Given data -
-- everything the loop proofs need about a tier: its unit is hogaUnitCalc, its bounds
-- bracket p, its lower bound is a multiple of the unit, and hogaUnitCalc is constant
-- on the whole tier
lemma pvTierFacts (p : Int) (jang : String) :
    (pvTier p jang).2.2 = hogaUnitCalc p jang ∧
    (∀ hi, (pvTier p jang).2.1 = some hi → p < hi) ∧
    (∀ lo, (pvTier p jang).1 = some lo → lo ≤ p ∧ ∃ m : Int, lo = m * (pvTier p jang).2.2) ∧
    (∀ q, ((pvTier p jang).1 = none ∨ ∃ lo, (pvTier p jang).1 = some lo ∧ lo ≤ q) →
      ((pvTier p jang).2.1 = none ∨ ∃ hi, (pvTier p jang).2.1 = some hi ∧ q < hi) →
      hogaUnitCalc q jang = (pvTier p jang).2.2) := by
  by_cases h1 : p < 1000
  · rw [pvT1 p jang h1]; dsimp only
    refine ⟨(pvU1 p jang h1).symm, ?_, ?_, ?_⟩
    · rintro hi hh; injection hh with hh; omega
    · rintro lo hh; exact absurd hh (by simp)
    · rintro q _ (hh | ⟨hi, hh, hq⟩)
      · exact absurd hh (by simp)
      · injection hh with hh; exact pvU1 q jang (by omega)
  · by_cases h2 : p < 5000
    · rw [pvT2 p jang (by omega) h2]; dsimp only
      refine ⟨(pvU5 p jang (by omega) h2).symm, ?_, ?_, ?_⟩
      · rintro hi hh; injection hh with hh; omega
      · rintro lo hh; injection hh with hh; exact ⟨by omega, 200, by omega⟩
      · rintro q (hh | ⟨lo, hh, hq⟩) (hh' | ⟨hi, hh', hq'⟩)
        · exact absurd hh (by simp)
        · exact absurd hh (by simp)
        · exact absurd hh' (by simp)
        · injection hh with hh; injection hh' with hh'
          exact pvU5 q jang (by omega) (by omega)
    · by_cases h3 : p < 10000
      · rw [pvT3 p jang (by omega) h3]; dsimp only
        refine ⟨(pvU10 p jang (by omega) h3).symm, ?_, ?_, ?_⟩
        · rintro hi hh; injection hh with hh; omega
        · rintro lo hh; injection hh with hh; exact ⟨by omega, 500, by omega⟩
        · rintro q (hh | ⟨lo, hh, hq⟩) (hh' | ⟨hi, hh', hq'⟩)
          · exact absurd hh (by simp)
          · exact absurd hh (by simp)
          · exact absurd hh' (by simp)
          · injection hh with hh; injection hh' with hh'
            exact pvU10 q jang (by omega) (by omega)
      · by_cases h4 : p < 50000
        · rw [pvT4 p jang (by omega) h4]; dsimp only
          refine ⟨(pvU50 p jang (by omega) h4).symm, ?_, ?_, ?_⟩
          · rintro hi hh; injection hh with hh; omega
          · rintro lo hh; injection hh with hh; exact ⟨by omega, 200, by omega⟩
          · rintro q (hh | ⟨lo, hh, hq⟩) (hh' | ⟨hi, hh', hq'⟩)
            · exact absurd hh (by simp)
            · exact absurd hh (by simp)
            · exact absurd hh' (by simp)
            · injection hh with hh; injection hh' with hh'
              exact pvU50 q jang (by omega) (by omega)
        · by_cases hk : jang = "kospi"
          · by_cases h5 : p < 100000
            · rw [pvT5 p jang hk (by omega) h5]; dsimp only
              refine ⟨(pvU100k p jang hk (by omega) h5).symm, ?_, ?_, ?_⟩
              · rintro hi hh; injection hh with hh; omega
              · rintro lo hh; injection hh with hh; exact ⟨by omega, 500, by omega⟩
              · rintro q (hh | ⟨lo, hh, hq⟩) (hh' | ⟨hi, hh', hq'⟩)
                · exact absurd hh (by simp)
                · exact absurd hh (by simp)
                · exact absurd hh' (by simp)
                · injection hh with hh; injection hh' with hh'
                  exact pvU100k q jang hk (by omega) (by omega)
            · by_cases h6 : p < 500000
              · rw [pvT6 p jang hk (by omega) h6]; dsimp only
                refine ⟨(pvU500k p jang hk (by omega) h6).symm, ?_, ?_, ?_⟩
                · rintro hi hh; injection hh with hh; omega
                · rintro lo hh; injection hh with hh; exact ⟨by omega, 200, by omega⟩
                · rintro q (hh | ⟨lo, hh, hq⟩) (hh' | ⟨hi, hh', hq'⟩)
                  · exact absurd hh (by simp)
                  · exact absurd hh (by simp)
                  · exact absurd hh' (by simp)
                  · injection hh with hh; injection hh' with hh'
                    exact pvU500k q jang hk (by omega) (by omega)
              · rw [pvT7 p jang hk (by omega)]; dsimp only
                refine ⟨(pvU1000k p jang hk (by omega)).symm, ?_, ?_, ?_⟩
                · rintro hi hh; exact absurd hh (by simp)
                · rintro lo hh; injection hh with hh; exact ⟨by omega, 500, by omega⟩
                · rintro q (hh | ⟨lo, hh, hq⟩) _
                  · exact absurd hh (by simp)
                  · injection hh with hh; exact pvU1000k q jang hk (by omega)
          · by_cases hkd : jang = "kosdaq"
            · rw [pvT8 p jang hkd (by omega)]; dsimp only
              refine ⟨(pvU100d p jang hkd (by omega)).symm, ?_, ?_, ?_⟩
              · rintro hi hh; exact absurd hh (by simp)
              · rintro lo hh; injection hh with hh; exact ⟨by omega, 500, by omega⟩
              · rintro q (hh | ⟨lo, hh, hq⟩) _
                · exact absurd hh (by simp)
                · injection hh with hh; exact pvU100d q jang hkd (by omega)
            · rw [pvT9 p jang hk hkd (by omega)]; dsimp only
              refine ⟨(pvU1o p jang hk hkd (by omega)).symm, ?_, ?_, ?_⟩
              · rintro hi hh; exact absurd hh (by simp)
              · rintro lo hh; injection hh with hh; exact ⟨by omega, 50000, by omega⟩
              · rintro q (hh | ⟨lo, hh, hq⟩) _
                · exact absurd hh (by simp)
                · injection hh with hh; exact pvU1o q jang hk hkd (by omega)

Work task -
Copy down the material above exactly as it is.

Result of this exercise -
-- everything the loop proofs need about a tier: its unit is hogaUnitCalc, its bounds
-- bracket p, its lower bound is a multiple of the unit, and hogaUnitCalc is constant
-- on the whole tier
lemma pvTierFacts (p : Int) (jang : String) :
    (pvTier p jang).2.2 = hogaUnitCalc p jang ∧
    (∀ hi, (pvTier p jang).2.1 = some hi → p < hi) ∧
    (∀ lo, (pvTier p jang).1 = some lo → lo ≤ p ∧ ∃ m : Int, lo = m * (pvTier p jang).2.2) ∧
    (∀ q, ((pvTier p jang).1 = none ∨ ∃ lo, (pvTier p jang).1 = some lo ∧ lo ≤ q) →
      ((pvTier p jang).2.1 = none ∨ ∃ hi, (pvTier p jang).2.1 = some hi ∧ q < hi) →
      hogaUnitCalc q jang = (pvTier p jang).2.2) := by
  by_cases h1 : p < 1000
  · rw [pvT1 p jang h1]; dsimp only
    refine ⟨(pvU1 p jang h1).symm, ?_, ?_, ?_⟩
    · rintro hi hh; injection hh with hh; omega
    · rintro lo hh; exact absurd hh (by simp)
    · rintro q _ (hh | ⟨hi, hh, hq⟩)
      · exact absurd hh (by simp)
      · injection hh with hh; exact pvU1 q jang (by omega)
  · by_cases h2 : p < 5000
    · rw [pvT2 p jang (by omega) h2]; dsimp only
      refine ⟨(pvU5 p jang (by omega) h2).symm, ?_, ?_, ?_⟩
      · rintro hi hh; injection hh with hh; omega
      · rintro lo hh; injection hh with hh; exact ⟨by omega, 200, by omega⟩
      · rintro q (hh | ⟨lo, hh, hq⟩) (hh' | ⟨hi, hh', hq'⟩)
        · exact absurd hh (by simp)
        · exact absurd hh (by simp)
        · exact absurd hh' (by simp)
        · injection hh with hh; injection hh' with hh'
          exact pvU5 q jang (by omega) (by omega)
    · by_cases h3 : p < 10000
      · rw [pvT3 p jang (by omega) h3]; dsimp only
        refine ⟨(pvU10 p jang (by omega) h3).symm, ?_, ?_, ?_⟩
        · rintro hi hh; injection hh with hh; omega
        · rintro lo hh; injection hh with hh; exact ⟨by omega, 500, by omega⟩
        · rintro q (hh | ⟨lo, hh, hq⟩) (hh' | ⟨hi, hh', hq'⟩)
          · exact absurd hh (by simp)
          · exact absurd hh (by simp)
          · exact absurd hh' (by simp)
          · injection hh with hh; injection hh' with hh'
            exact pvU10 q jang (by omega) (by omega)
      · by_cases h4 : p < 50000
        · rw [pvT4 p jang (by omega) h4]; dsimp only
          refine ⟨(pvU50 p jang (by omega) h4).symm, ?_, ?_, ?_⟩
          · rintro hi hh; injection hh with hh; omega
          · rintro lo hh; injection hh with hh; exact ⟨by omega, 200, by omega⟩
          · rintro q (hh | ⟨lo, hh, hq⟩) (hh' | ⟨hi, hh', hq'⟩)
            · exact absurd hh (by simp)
            · exact absurd hh (by simp)
            · exact absurd hh' (by simp)
            · injection hh with hh; injection hh' with hh'
              exact pvU50 q jang (by omega) (by omega)
        · by_cases hk : jang = "kospi"
          · by_cases h5 : p < 100000
            · rw [pvT5 p jang hk (by omega) h5]; dsimp only
              refine ⟨(pvU100k p jang hk (by omega) h5).symm, ?_, ?_, ?_⟩
              · rintro hi hh; injection hh with hh; omega
              · rintro lo hh; injection hh with hh; exact ⟨by omega, 500, by omega⟩
              · rintro q (hh | ⟨lo, hh, hq⟩) (hh' | ⟨hi, hh', hq'⟩)
                · exact absurd hh (by simp)
                · exact absurd hh (by simp)
                · exact absurd hh' (by simp)
                · injection hh with hh; injection hh' with hh'
                  exact pvU100k q jang hk (by omega) (by omega)
            · by_cases h6 : p < 500000
              · rw [pvT6 p jang hk (by omega) h6]; dsimp only
                refine ⟨(pvU500k p jang hk (by omega) h6).symm, ?_, ?_, ?_⟩
                · rintro hi hh; injection hh with hh; omega
                · rintro lo hh; injection hh with hh; exact ⟨by omega, 200, by omega⟩
                · rintro q (hh | ⟨lo, hh, hq⟩) (hh' | ⟨hi, hh', hq'⟩)
                  · exact absurd hh (by simp)
                  · exact absurd hh (by simp)
                  · exact absurd hh' (by simp)
                  · injection hh with hh; injection hh' with hh'
                    exact pvU500k q jang hk (by omega) (by omega)
              · rw [pvT7 p jang hk (by omega)]; dsimp only
                refine ⟨(pvU1000k p jang hk (by omega)).symm, ?_, ?_, ?_⟩
                · rintro hi hh; exact absurd hh (by simp)
                · rintro lo hh; injection hh with hh; exact ⟨by omega, 500, by omega⟩
                · rintro q (hh | ⟨lo, hh, hq⟩) _
                  · exact absurd hh (by simp)
                  · injection hh with hh; exact pvU1000k q jang hk (by omega)
          · by_cases hkd : jang = "kosdaq"
            · rw [pvT8 p jang hkd (by omega)]; dsimp only
              refine ⟨(pvU100d p jang hkd (by omega)).symm, ?_, ?_, ?_⟩
              · rintro hi hh; exact absurd hh (by simp)
              · rintro lo hh; injection hh with hh; exact ⟨by omega, 500, by omega⟩
              · rintro q (hh | ⟨lo, hh, hq⟩) _
                · exact absurd hh (by simp)
                · injection hh with hh; exact pvU100d q jang hkd (by omega)
            · rw [pvT9 p jang hk hkd (by omega)]; dsimp only
              refine ⟨(pvU1o p jang hk hkd (by omega)).symm, ?_, ?_, ?_⟩
              · rintro hi hh; exact absurd hh (by simp)
              · rintro lo hh; injection hh with hh; exact ⟨by omega, 50000, by omega⟩
              · rintro q (hh | ⟨lo, hh, hq⟩) _
                · exact absurd hh (by simp)
                · injection hh with hh; exact pvU1o q jang hk hkd (by omega)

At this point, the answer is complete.